(Collection entries)

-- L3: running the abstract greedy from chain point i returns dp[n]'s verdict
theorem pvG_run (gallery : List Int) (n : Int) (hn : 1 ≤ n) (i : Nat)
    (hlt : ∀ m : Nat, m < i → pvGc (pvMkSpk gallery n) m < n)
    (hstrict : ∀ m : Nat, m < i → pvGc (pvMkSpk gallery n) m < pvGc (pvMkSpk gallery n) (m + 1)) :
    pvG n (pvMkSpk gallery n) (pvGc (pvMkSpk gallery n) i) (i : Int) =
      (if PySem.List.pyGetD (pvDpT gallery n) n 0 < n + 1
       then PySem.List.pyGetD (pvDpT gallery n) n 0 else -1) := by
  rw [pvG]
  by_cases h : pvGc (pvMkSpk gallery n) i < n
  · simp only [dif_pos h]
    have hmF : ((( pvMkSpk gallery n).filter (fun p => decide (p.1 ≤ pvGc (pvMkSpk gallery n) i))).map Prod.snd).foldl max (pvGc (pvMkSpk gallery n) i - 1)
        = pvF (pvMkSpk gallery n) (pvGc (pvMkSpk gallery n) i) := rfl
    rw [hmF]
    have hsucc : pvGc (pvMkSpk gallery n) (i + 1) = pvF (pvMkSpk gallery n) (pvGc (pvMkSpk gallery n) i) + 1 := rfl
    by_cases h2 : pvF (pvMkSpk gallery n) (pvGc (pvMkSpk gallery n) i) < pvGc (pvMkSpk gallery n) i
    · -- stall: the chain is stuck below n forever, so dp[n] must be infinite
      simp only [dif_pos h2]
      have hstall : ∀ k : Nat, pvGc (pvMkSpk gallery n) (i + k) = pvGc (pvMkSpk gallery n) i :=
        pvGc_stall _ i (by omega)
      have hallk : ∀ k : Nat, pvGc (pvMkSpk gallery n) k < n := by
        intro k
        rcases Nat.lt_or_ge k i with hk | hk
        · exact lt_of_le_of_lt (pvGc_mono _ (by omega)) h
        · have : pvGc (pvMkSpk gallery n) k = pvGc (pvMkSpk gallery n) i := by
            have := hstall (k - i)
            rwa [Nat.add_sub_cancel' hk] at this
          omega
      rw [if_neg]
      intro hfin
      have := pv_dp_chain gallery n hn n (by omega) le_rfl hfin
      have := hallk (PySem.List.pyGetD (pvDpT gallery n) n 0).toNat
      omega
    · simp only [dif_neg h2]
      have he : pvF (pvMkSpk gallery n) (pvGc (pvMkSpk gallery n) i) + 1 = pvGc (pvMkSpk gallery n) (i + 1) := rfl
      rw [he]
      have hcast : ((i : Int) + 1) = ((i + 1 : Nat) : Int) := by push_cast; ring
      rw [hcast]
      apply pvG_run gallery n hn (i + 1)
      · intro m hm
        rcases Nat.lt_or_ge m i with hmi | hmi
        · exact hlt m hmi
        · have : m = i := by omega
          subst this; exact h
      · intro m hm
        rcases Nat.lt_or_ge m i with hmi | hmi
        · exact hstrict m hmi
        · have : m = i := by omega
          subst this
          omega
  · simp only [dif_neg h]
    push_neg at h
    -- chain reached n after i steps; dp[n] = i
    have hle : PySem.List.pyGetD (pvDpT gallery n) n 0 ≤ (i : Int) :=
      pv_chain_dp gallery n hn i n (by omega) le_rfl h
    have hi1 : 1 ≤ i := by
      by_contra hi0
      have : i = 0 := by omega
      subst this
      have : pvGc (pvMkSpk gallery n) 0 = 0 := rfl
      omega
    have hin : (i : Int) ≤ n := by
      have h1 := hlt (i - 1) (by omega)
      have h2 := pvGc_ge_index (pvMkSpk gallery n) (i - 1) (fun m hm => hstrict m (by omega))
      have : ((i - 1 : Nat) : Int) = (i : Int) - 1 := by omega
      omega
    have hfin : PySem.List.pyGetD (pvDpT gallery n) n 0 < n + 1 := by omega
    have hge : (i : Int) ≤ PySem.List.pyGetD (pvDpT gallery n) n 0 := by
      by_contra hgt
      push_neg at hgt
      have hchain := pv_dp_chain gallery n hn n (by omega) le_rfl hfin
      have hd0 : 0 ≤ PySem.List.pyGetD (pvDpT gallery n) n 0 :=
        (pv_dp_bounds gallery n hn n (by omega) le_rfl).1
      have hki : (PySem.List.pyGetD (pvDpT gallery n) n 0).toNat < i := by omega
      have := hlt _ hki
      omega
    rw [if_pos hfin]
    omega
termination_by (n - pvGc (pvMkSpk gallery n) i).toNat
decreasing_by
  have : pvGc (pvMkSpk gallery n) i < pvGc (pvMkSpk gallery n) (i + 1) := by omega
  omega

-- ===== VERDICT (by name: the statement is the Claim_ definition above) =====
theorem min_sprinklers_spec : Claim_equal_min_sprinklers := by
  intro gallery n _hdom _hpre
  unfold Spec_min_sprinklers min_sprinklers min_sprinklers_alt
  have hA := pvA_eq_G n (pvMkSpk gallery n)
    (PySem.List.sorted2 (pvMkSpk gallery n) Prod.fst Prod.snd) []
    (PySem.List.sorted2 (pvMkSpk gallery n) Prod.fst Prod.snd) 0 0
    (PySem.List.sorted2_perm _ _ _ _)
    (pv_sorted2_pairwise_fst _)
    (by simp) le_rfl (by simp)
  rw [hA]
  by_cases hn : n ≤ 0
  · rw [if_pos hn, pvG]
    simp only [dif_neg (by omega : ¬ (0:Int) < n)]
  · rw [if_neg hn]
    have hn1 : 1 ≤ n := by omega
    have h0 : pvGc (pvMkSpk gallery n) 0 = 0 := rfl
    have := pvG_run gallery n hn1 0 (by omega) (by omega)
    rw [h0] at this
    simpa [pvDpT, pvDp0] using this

Exercise brief:
Keeping every character as it is, restate the lines above that run from the line with "subst this; exact h" through the line with "-- chain reached", both included, and nothing else.

Result of this exercise:
          subst this; exact h
      · intro m hm
        rcases Nat.lt_or_ge m i with hmi | hmi
        · exact hstrict m hmi
        · have : m = i := by omega
          subst this
          omega
  · simp only [dif_neg h]
    push_neg at h
    -- chain reached n after i steps; dp[n] = i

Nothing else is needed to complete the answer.